Scan the records for the string "with" and copy every line that holds it.
===== DATASET
-- pv_equiv track=rewrite | github.com/aidan-t-chang/comps | Weekly425/rearrangeksubstringstoformtargetstring.py | isPossibleToRearrange
-- ===== SOURCE A (Python) =====
-- from collections import defaultdict
--
-- def isPossibleToRearrange(s: str, t: str, k: int) -> bool:
--     if s == t:
--         return True
--
--     contention = []
--     l = 0
--     for r in range(len(s)//k, len(s)+1, len(s)//k):
--         contention.append(s[l:r])
--         l = r
--
--     count = defaultdict(int)
--     for sub in contention:
--         count[sub] += 1
--
--     comparison = []
--     l = 0
--     for r in range(len(t)//k, len(t)+1, len(t)//k):
--         comparison.append(t[l:r])
--         l = r
--
--     for c in comparison:
--         if count[c] == 0:
--             return False
--         count[c] -= 1
--     return True
-- ===== SOURCE B (Python) =====
-- def isPossibleToRearrange(s: str, t: str, k: int) -> bool:
--     if s == t:
--         return True
--
--     def chunks(x):
--         step = len(x) // k
--         return [x[i * step:(i + 1) * step] for i in range(len(x) // step)]
--
--     ss = sorted(chunks(s))
--     tt = sorted(chunks(t))
--     i = 0
--     for c in tt:
--         while i < len(ss) and ss[i] < c:
--             i += 1
--         if i == len(ss) or ss[i] != c:
--             return False
--         i += 1
--     return True
-- ===== Notes on version B (the rewrite author's own statement) =====
-- stated objective: alternative
-- what changed: Replaces A's defaultdict multiset with decrement draw-down by splitting via an index-based chunk comprehension, sorting both chunk lists and checking multiset containment with a single two-pointer merge pass (same semantics, raises on the same inputs).
import Mathlib
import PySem

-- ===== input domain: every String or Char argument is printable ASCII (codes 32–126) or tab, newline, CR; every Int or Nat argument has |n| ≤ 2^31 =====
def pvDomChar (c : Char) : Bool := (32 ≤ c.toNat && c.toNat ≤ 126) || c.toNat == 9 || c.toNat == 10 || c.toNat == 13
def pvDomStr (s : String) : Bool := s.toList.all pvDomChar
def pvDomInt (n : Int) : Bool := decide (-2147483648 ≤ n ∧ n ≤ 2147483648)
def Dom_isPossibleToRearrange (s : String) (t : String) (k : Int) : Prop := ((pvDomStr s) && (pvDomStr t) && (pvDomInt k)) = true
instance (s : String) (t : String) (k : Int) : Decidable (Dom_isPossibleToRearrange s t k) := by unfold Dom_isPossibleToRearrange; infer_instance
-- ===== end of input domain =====

-- B replaces A's defaultdict count-and-decrement with an index-based chunk comprehension,
-- sorting both chunk lists and a two-pointer merge containment pass (alternative algorithm).

-- ===== PORT A =====
-- A's chunk-splitting loop: for r in range(len(x)//k, len(x)+1, len(x)//k): append x[l:r]; l = r
def pvSplitA (x : String) (k : Int) : List String :=
  ((PySem.List.pyRange (PySem.Int.floordiv (PySem.Str.len x) k) (PySem.Str.len x + 1)
      (PySem.Int.floordiv (PySem.Str.len x) k)).foldl
    (fun (acc : List String × Int) r => (acc.1 ++ [PySem.Str.slice x (some acc.2) (some r)], r))
    ([], 0)).1

-- A's final loop: for c in comparison: if count[c] == 0: return False; count[c] -= 1
def pvDrawDown (d : PySem.Dict String Int) : List String → Bool
  | [] => true
  | c :: cs => if d.getD c 0 == 0 then false else pvDrawDown (d.modify c 0 (· - 1)) cs

def isPossibleToRearrange (s : String) (t : String) (k : Int) : Bool :=
  if s == t then true
  else
    let contention := pvSplitA s k
    let count := contention.foldl (fun d x => d.modify x 0 (· + 1)) PySem.Dict.empty
    let comparison := pvSplitA t k
    pvDrawDown count comparison

-- ===== PORT B =====
-- B's chunks(x): [x[i*step:(i+1)*step] for i in range(len(x)//step)]
def pvChunks (x : String) (k : Int) : List String :=
  (PySem.List.pyRange 0
      (PySem.Int.floordiv (PySem.Str.len x) (PySem.Int.floordiv (PySem.Str.len x) k)) 1).map
    (fun i => PySem.Str.slice x (some (i * PySem.Int.floordiv (PySem.Str.len x) k))
      (some ((i + 1) * PySem.Int.floordiv (PySem.Str.len x) k)))

-- B's two-pointer pass over the sorted lists, as the obvious structural recursion
def pvMerge : List String → List String → Bool
  | _, [] => true
  | [], _ :: _ => false
  | a :: ss, c :: cs =>
    if a < c then pvMerge ss (c :: cs)
    else if a == c then pvMerge ss cs
    else false

def isPossibleToRearrange_alt (s : String) (t : String) (k : Int) : Bool :=
  if s == t then true
  else
    pvMerge (PySem.List.sorted (pvChunks s k) (fun x => x) false)
            (PySem.List.sorted (pvChunks t k) (fun x => x) false)

-- ===== PRECONDITION & SPEC =====
-- Pre_ excludes exactly the inputs on which Python A raises (and s ≠ t, so the early return
-- does not fire): k = 0 gives ZeroDivisionError, and a zero range step len(s)//k = 0 or
-- len(t)//k = 0 gives ValueError.
def Pre_isPossibleToRearrange (s : String) (t : String) (k : Int) : Prop :=
  s = t ∨ (k ≠ 0 ∧ PySem.Int.floordiv (PySem.Str.len s) k ≠ 0 ∧ PySem.Int.floordiv (PySem.Str.len t) k ≠ 0)
instance (s : String) (t : String) (k : Int) : Decidable (Pre_isPossibleToRearrange s t k) := by
  unfold Pre_isPossibleToRearrange; infer_instance

def pvWitness_isPossibleToRearrange : String × String × Int := ("abcd", "cdab", 2)

def Spec_isPossibleToRearrange (s : String) (t : String) (k : Int) (out : Bool) : Prop := out = isPossibleToRearrange_alt s t k
instance (s : String) (t : String) (k : Int) (out : Bool) : Decidable (Spec_isPossibleToRearrange s t k out) := by unfold Spec_isPossibleToRearrange; infer_instance

-- ===== CLAIM (what is proved, stated in full; the proofs are below) =====
def Claim_equal_isPossibleToRearrange : Prop := ∀ (s : String) (t : String) (k : Int), Dom_isPossibleToRearrange s t k → Pre_isPossibleToRearrange s t k → Spec_isPossibleToRearrange s t k (isPossibleToRearrange s t k)

-- ===== LEMMAS AND PROOFS =====

-- the chunk list A's fold builds, written structurally (proof-only helper)
def pvChunksFrom (x : String) : Int → List Int → List String
  | _, [] => []
  | l, r :: rs => PySem.Str.slice x (some l) (some r) :: pvChunksFrom x r rs

theorem pvFoldA_eq (x : String) (rs : List Int) :
    ∀ (acc : List String) (l : Int),
    (rs.foldl (fun (a : List String × Int) r => (a.1 ++ [PySem.Str.slice x (some a.2) (some r)], r)) (acc, l)).1
      = acc ++ pvChunksFrom x l rs := by
  induction rs with
  | nil => intro acc l; simp [pvChunksFrom]
  | cons r rs ih =>
    intro acc l
    simp only [List.foldl_cons, pvChunksFrom]
    rw [ih]
    simp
==========
TASK RESPONSE —
-- what changed: Replaces A's defaultdict multiset with decrement draw-down by splitting via an index-based chunk comprehension, sorting both chunk lists and checking multiset containment with a single two-pointer merge pass (same semantics, raises on the same inputs).
-- B replaces A's defaultdict count-and-decrement with an index-based chunk comprehension,
  induction rs with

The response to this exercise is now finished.